There are a number of things that are now becoming clear as we move into the 21st century that were not at all clear just 30 years ago, such as:
1) All animal life has a discoverable evolutionary history, and a single 'real' tree can be discovered, and is being discovered. This 'real' tree is somewhat different from the 'trees' that have been proposed prior to the advent of genetic analysis and morphological cladistic analysis. This 'real' tree (and I put real in quotes because it's as real as can be discovered without the aid of time machines) has a number of early, 'primitive' groups branching off very early, the first branch being sponges, the next cnidarians (corals, anemones, and jellyfish), the next ctenophorans (comb jellies). The animal groups that are left comprise a clade known as Bilateria, which refers to (surprise!) bilateral symetry.
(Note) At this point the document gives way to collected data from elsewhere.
-- pv_equiv track=rewrite | github.com/AngheloAlf/puzzle_collection_dwarf | split.py | parse_anonymous_enums
-- ===== SOURCE A (Python) =====
-- KNOWN_ANONYMOUS_ENUMS: dict[str, str] = {
-- }
--
-- def parse_anonymous_enums(contents: list[str]) -> dict[str, str]:
--     current_enum_name: str|None = None
--     current_enum_contents: list[str] = []
--     enums_by_contents: dict[str, str] = {}
--     for line in contents:
--         if current_enum_name is not None:
--             if "}" in line:
--                 body = "".join(current_enum_contents)
--                 if body not in enums_by_contents:
--                     name = current_enum_name
--                     name = KNOWN_ANONYMOUS_ENUMS.get(name, name)
--                     enums_by_contents[body] = name
--                 current_enum_name = None
--                 current_enum_contents.clear()
--                 continue
--             current_enum_contents.append(line.strip())
--         else:
--             if "enum /* @" not in line:
--                 continue
--             current_enum_name = line.split("enum /* ")[1].split(" */ {")[0]
--
--     return enums_by_contents
-- ===== SOURCE B (Python) =====
-- KNOWN_ANONYMOUS_ENUMS: dict[str, str] = {
-- }
--
-- def parse_anonymous_enums(contents: list[str]) -> dict[str, str]:
--     enums_by_contents: dict[str, str] = {}
--     n = len(contents)
--     i = 0
--     while i < n:
--         line = contents[i]
--         if "enum /* @" not in line:
--             i += 1
--             continue
--         name = line.split("enum /* ")[1].split(" */ {")[0]
--         body_parts: list[str] = []
--         j = i + 1
--         while j < n and "}" not in contents[j]:
--             body_parts.append(contents[j].strip())
--             j += 1
--         if j >= n:
--             # enum never closed: nothing more can be added
--             break
--         body = "".join(body_parts)
--         if body not in enums_by_contents:
--             enums_by_contents[body] = KNOWN_ANONYMOUS_ENUMS.get(name, name)
--         i = j + 1
--     return enums_by_contents
-- ===== Notes on version B (the rewrite author's own statement) =====
-- stated objective: alternative
-- what changed: Replaced the flag-based state machine threading (current_enum_name, current_enum_contents) through one loop over every line with an index-driven nested scan: an outer while finds each enum header and an inner while collects the stripped body lines up to the closing '}', storing the joined body only when the close was found.
import Mathlib
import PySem

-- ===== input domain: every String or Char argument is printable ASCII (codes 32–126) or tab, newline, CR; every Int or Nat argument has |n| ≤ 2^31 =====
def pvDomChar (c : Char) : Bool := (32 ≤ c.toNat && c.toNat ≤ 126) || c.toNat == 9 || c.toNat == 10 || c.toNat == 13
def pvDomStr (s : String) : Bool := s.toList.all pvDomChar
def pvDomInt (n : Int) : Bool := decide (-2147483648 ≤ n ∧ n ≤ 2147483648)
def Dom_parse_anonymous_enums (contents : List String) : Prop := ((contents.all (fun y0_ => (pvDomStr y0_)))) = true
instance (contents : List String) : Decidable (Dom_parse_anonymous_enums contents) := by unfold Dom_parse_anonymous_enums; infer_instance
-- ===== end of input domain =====

-- B replaces A's flag-based state machine with an index-driven nested scan (outer loop finds
-- enum headers, inner loop collects the body up to '}'); alternative decomposition, same cost.

-- ===== PORT A =====

-- KNOWN_ANONYMOUS_ENUMS = {} (the module constant, empty in the source)
def pvKnownAnonymousEnums : PySem.Dict String String := PySem.Dict.empty

-- line.split("enum /* ")[1].split(" */ {")[0]; both callers guard with '"enum /* @" in line',
-- so the split has a second piece (the .getD defaults are never consulted).
def pvEnumName (line : String) : String :=
  let parts := (PySem.Str.split? line "enum /* ").getD []
  let tail := (PySem.List.pyGet? parts 1).getD ""
  (((PySem.Str.split? tail " */ {").getD []).headD "")

-- the body of A's for-loop, on state (current_enum_name, current_enum_contents, enums_by_contents)
def pvStepA (st : Option String × List String × PySem.Dict String String) (line : String) :
    Option String × List String × PySem.Dict String String :=
  match st with
  | (some name, cur, d) =>
    if PySem.Str.isIn "}" line then
      let body := PySem.Str.join "" cur
      let d' := if d.contains body then d
        else d.insert body (pvKnownAnonymousEnums.getD name name)
      (none, [], d')
    else (some name, cur ++ [PySem.Str.strip line], d)
  | (none, cur, d) =>
    if PySem.Str.isIn "enum /* @" line then (some (pvEnumName line), cur, d)
    else (none, cur, d)

def parse_anonymous_enums (contents : List String) : List (String × String) :=
  (contents.foldl pvStepA (none, [], PySem.Dict.empty)).2.2.items

-- ===== PORT B =====

-- inner while: from index j, collect stripped lines until a line containing '}';
-- some (body_parts, j) with contents[j] the closing line, none if it ran off the end.
-- fuel is only a structural totality guard: callers pass fuel ≥ contents.length - j,
-- so the 0-arm is never the reason a none comes back.
def pvScanBody (contents : List String) (fuel : Nat) (j : Nat) (acc : List String) :
    Option (List String × Nat) :=
  match fuel with
  | 0 => none
  | f + 1 =>
    if h : j < contents.length then
      if PySem.Str.isIn "}" contents[j] then some (acc, j)
      else pvScanBody contents f (j + 1) (acc ++ [PySem.Str.strip contents[j]])
    else none

-- outer while over header indices (fuel again only the totality guard: i strictly grows)
def pvScanEnums (contents : List String) (fuel : Nat) (i : Nat) (d : PySem.Dict String String) :
    PySem.Dict String String :=
  match fuel with
  | 0 => d
  | f + 1 =>
    if h : i < contents.length then
      if PySem.Str.isIn "enum /* @" contents[i] then
        match pvScanBody contents (contents.length - (i + 1)) (i + 1) [] with
        | some (parts, j) =>
          let body := PySem.Str.join "" parts
          let name := pvEnumName contents[i]
          let d' := if d.contains body then d
            else d.insert body (pvKnownAnonymousEnums.getD name name)
          pvScanEnums contents f (j + 1) d'
        | none => d
      else pvScanEnums contents f (i + 1) d
    else d

def parse_anonymous_enums_alt (contents : List String) : List (String × String) :=
  (pvScanEnums contents contents.length 0 PySem.Dict.empty).items

-- ===== PRECONDITION & SPEC =====
def Spec_parse_anonymous_enums (contents : List String) (out : List (String × String)) : Prop := out = parse_anonymous_enums_alt contents
instance (contents : List String) (out : List (String × String)) : Decidable (Spec_parse_anonymous_enums contents out) := by unfold Spec_parse_anonymous_enums; infer_instance

-- ===== CLAIM (what is proved, stated in full; the proofs are below) =====
def Claim_equal_parse_anonymous_enums : Prop := ∀ (contents : List String), Dom_parse_anonymous_enums contents → Spec_parse_anonymous_enums contents (parse_anonymous_enums contents)

-- ===== LEMMAS AND PROOFS =====

-- with the start index past the end, the inner scan finds nothing whatever the fuel
theorem pvScanBody_of_ge (contents : List String) (fuel j : Nat) (acc : List String)
    (h : contents.length ≤ j) : pvScanBody contents fuel j acc = none := by
  cases fuel with
  | zero => rfl
  | succ f => rw [pvScanBody, dif_neg (by omega)]

-- with the start index past the end, the outer scan returns the dict whatever the fuel
theorem pvScanEnums_of_ge (contents : List String) (fuel i : Nat) (d : PySem.Dict String String)
    (h : contents.length ≤ i) : pvScanEnums contents fuel i d = d := by
  cases fuel with
  | zero => rfl
  | succ f => rw [pvScanEnums, dif_neg (by omega)]

-- the two loop invariants, by strong induction on a common bound k on the remaining length:
-- (P) B's outer scan from i (any adequate fuel) equals A's fold over the suffix from i with no enum open;
-- (Q) A's fold over the suffix from j with enum (name, acc) open equals the match on B's inner scan.
theorem pvMain (contents : List String) (k : Nat) :
    (∀ fuel i, contents.length - i ≤ k → contents.length - i ≤ fuel → ∀ d,
      pvScanEnums contents fuel i d = ((contents.drop i).foldl pvStepA (none, [], d)).2.2)
    ∧ (∀ g f' j, contents.length - j ≤ k → contents.length - j ≤ g →
        contents.length ≤ j + 1 + f' → ∀ name acc d,
      ((contents.drop j).foldl pvStepA (some name, acc, d)).2.2 =
        match pvScanBody contents g j acc with
        | some (parts, j') =>
            pvScanEnums contents f' (j' + 1)
              (if d.contains (PySem.Str.join "" parts) then d
               else d.insert (PySem.Str.join "" parts) (pvKnownAnonymousEnums.getD name name))
        | none => d) := by
  induction k using Nat.strong_induction_on with
  | _ k ih =>
    constructor
    · intro fuel i hi hfuel d
      by_cases h : i < contents.length
      · have hk : 0 < k := by omega
        obtain ⟨f, rfl⟩ : ∃ f, fuel = f + 1 := ⟨fuel - 1, by omega⟩
        rw [pvScanEnums, dif_pos h, List.drop_eq_getElem_cons h, List.foldl_cons]
        by_cases he : PySem.Str.isIn "enum /* @" contents[i]
        · have hstep : pvStepA (none, [], d) contents[i]
              = (some (pvEnumName contents[i]), [], d) := by
            simp only [pvStepA]; rw [if_pos he]
          rw [if_pos he, hstep,
            (ih (k - 1) (by omega)).2 (contents.length - (i + 1)) f (i + 1)
              (by omega) (by omega) (by omega) (pvEnumName contents[i]) [] d]
        · have hstep : pvStepA (none, [], d) contents[i] = (none, [], d) := by
            simp only [pvStepA]; rw [if_neg he]
          rw [if_neg he, hstep,
            (ih (k - 1) (by omega)).1 f (i + 1) (by omega) (by omega) d]
      · rw [pvScanEnums_of_ge contents _ _ d (by omega),
          List.drop_eq_nil_of_le (by omega), List.foldl_nil]
    · intro g f' j hj hg hf' name acc d
      by_cases h : j < contents.length
      · have hk : 0 < k := by omega
        obtain ⟨g', rfl⟩ : ∃ g'', g = g'' + 1 := ⟨g - 1, by omega⟩
        rw [List.drop_eq_getElem_cons h, List.foldl_cons, pvScanBody, dif_pos h]
        by_cases hb : PySem.Str.isIn "}" contents[j]
        · have hstep : pvStepA (some name, acc, d) contents[j]
              = (none, [],
                 if d.contains (PySem.Str.join "" acc) then d
                 else d.insert (PySem.Str.join "" acc) (pvKnownAnonymousEnums.getD name name)) := by
            simp only [pvStepA]; rw [if_pos hb]
          rw [if_pos hb, hstep]
          exact ((ih (k - 1) (by omega)).1 f' (j + 1) (by omega) (by omega) _).symm
        · have hstep : pvStepA (some name, acc, d) contents[j]
              = (some name, acc ++ [PySem.Str.strip contents[j]], d) := by
            simp only [pvStepA]; rw [if_neg hb]
          rw [if_neg hb, hstep]
          exact (ih (k - 1) (by omega)).2 g' f' (j + 1) (by omega) (by omega) (by omega)
            name (acc ++ [PySem.Str.strip contents[j]]) d
      · rw [pvScanBody_of_ge contents _ _ acc (by omega),
          List.drop_eq_nil_of_le (by omega), List.foldl_nil]

-- ===== VERDICT (by name: the statement is the Claim_ definition above) =====
theorem parse_anonymous_enums_spec : Claim_equal_parse_anonymous_enums := by
  intro contents _
  unfold Spec_parse_anonymous_enums parse_anonymous_enums parse_anonymous_enums_alt
  rw [(pvMain contents contents.length).1 contents.length 0 (by omega) (by omega)
    PySem.Dict.empty, List.drop_zero]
All modern bilaterians are in one of two groups: Deuterostomata or Protostomata.
Deuterostomes are composed of echinoderms (starfish, urchins, seacucumbers, crinoids, and a number of other weird extinct things) and chordates (which include vertebrates, as well as amphioxus, sea squirts, and graptolites). Deuterostomes may seen like a weird group, but there are a lot of embryonic, developmental, and fossil links between the two major, modern clades.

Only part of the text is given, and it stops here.